### [YOUR TASK]
Write out each line of the entries exactly, starting at the first and finishing with the line that contains "-- ===== input".

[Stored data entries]
===============

-- pv_equiv track=rewrite | github.com/darakna/Playground | Pyton_stuff/wordle_hon.py | generate_strings
-- ===== SOURCE A (Python) =====
-- def generate_strings(input_list):
--     if not input_list:
--         return []
--
--     first, *rest = input_list
--     if not rest:
--         return [first]
--
--     rest_combinations = generate_strings(rest)
--     result = []
--
--     for combination in rest_combinations:
--         result.append(first + combination)
--         result.append(combination + first)
--
--     return result
-- ===== SOURCE B (Python) =====
-- def generate_strings(input_list):
--     if not input_list:
--         return []
--     combos = [input_list[-1]]
--     for el in reversed(input_list[:-1]):
--         combos = [s for c in combos for s in (el + c, c + el)]
--     return combos
-- ===== Notes on version B (the rewrite author's own statement) =====
-- stated objective: alternative
-- what changed: Replaced head-first recursion with an iterative left fold: start from the last element and rebuild the combination list once per remaining element in reverse order, via a flat comprehension instead of a per-item append loop.
import Mathlib
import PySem

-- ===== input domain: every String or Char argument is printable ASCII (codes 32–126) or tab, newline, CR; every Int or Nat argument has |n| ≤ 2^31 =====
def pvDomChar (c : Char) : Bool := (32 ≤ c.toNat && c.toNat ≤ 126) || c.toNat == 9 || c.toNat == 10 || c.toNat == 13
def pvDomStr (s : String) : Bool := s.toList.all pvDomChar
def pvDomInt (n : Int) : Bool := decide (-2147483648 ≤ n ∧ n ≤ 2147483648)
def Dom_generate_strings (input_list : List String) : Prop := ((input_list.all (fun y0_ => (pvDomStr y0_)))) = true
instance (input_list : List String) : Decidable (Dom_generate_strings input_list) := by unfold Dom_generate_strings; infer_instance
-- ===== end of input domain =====

-- B rebuilds the result iteratively over the reversed prefix instead of A's head-first recursion; objective: alternative decomposition, same cost.

-- ===== PORT A =====
def generate_strings (input_list : List String) : List String :=
  match input_list with
  | [] => []
  | first :: rest =>
    if rest = [] then [first]
    else
      (generate_strings rest).foldl (fun result combination => result ++ [first ++ combination, combination ++ first]) []

-- ===== PORT B =====
-- the list comprehension [s for c in combos for s in (el + c, c + el)]
def gsStep (combos : List String) (el : String) : List String :=
  combos.flatMap (fun c => [el ++ c, c ++ el])

def generate_strings_alt (input_list : List String) : List String :=
  match input_list with
  | [] => []
  | l => (l.dropLast.reverse).foldl gsStep [l.getLastD ""]

-- ===== PRECONDITION & SPEC =====
def Spec_generate_strings (input_list : List String) (out : List String) : Prop := out = generate_strings_alt input_list
instance (input_list : List String) (out : List String) : Decidable (Spec_generate_strings input_list out) := by unfold Spec_generate_strings; infer_instance

-- ===== CLAIM (what is proved, stated in full; the proofs are below) =====
def Claim_equal_generate_strings : Prop := ∀ (input_list : List String), Dom_generate_strings input_list → Spec_generate_strings input_list (generate_strings input_list)

-- ===== LEMMAS AND PROOFS =====
theorem foldl_pairs (f g : String → String) (l acc : List String) :
    l.foldl (fun r c => r ++ [f c, g c]) acc = acc ++ l.flatMap (fun c => [f c, g c]) := by
  induction l generalizing acc with
  | nil => simp
  | cons x xs ih => simp [List.foldl, ih]

theorem gs_cons (x : String) (xs : List String) :
    generate_strings (x :: xs) = ((x :: xs).dropLast.reverse).foldl gsStep [(x :: xs).getLastD ""] := by
  induction xs generalizing x with
  | nil => simp [generate_strings]
  | cons y ys ih =>
    have h : generate_strings (x :: y :: ys)
        = gsStep (generate_strings (y :: ys)) x := by
      simp [generate_strings, gsStep, foldl_pairs (fun c => x ++ c) (fun c => c ++ x)]
    rw [h, ih y]
    simp [gsStep]

theorem generate_strings_spec : Claim_equal_generate_strings := by
  intro l _
  unfold Spec_generate_strings
  match l with
  | [] => rfl
  | x :: xs => rw [gs_cons]; rfl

===============

### [ANSWER SPACE]
-- pv_equiv track=rewrite | github.com/darakna/Playground | Pyton_stuff/wordle_hon.py | generate_strings
-- ===== SOURCE A (Python) =====
-- def generate_strings(input_list):
--     if not input_list:
--         return []
--
--     first, *rest = input_list
--     if not rest:
--         return [first]
--
--     rest_combinations = generate_strings(rest)
--     result = []
--
--     for combination in rest_combinations:
--         result.append(first + combination)
--         result.append(combination + first)
--
--     return result
-- ===== SOURCE B (Python) =====
-- def generate_strings(input_list):
--     if not input_list:
--         return []
--     combos = [input_list[-1]]
--     for el in reversed(input_list[:-1]):
--         combos = [s for c in combos for s in (el + c, c + el)]
--     return combos
-- ===== Notes on version B (the rewrite author's own statement) =====
-- stated objective: alternative
-- what changed: Replaced head-first recursion with an iterative left fold: start from the last element and rebuild the combination list once per remaining element in reverse order, via a flat comprehension instead of a per-item append loop.
import Mathlib
import PySem

-- ===== input domain: every String or Char argument is printable ASCII (codes 32–126) or tab, newline, CR; every Int or Nat argument has |n| ≤ 2^31 =====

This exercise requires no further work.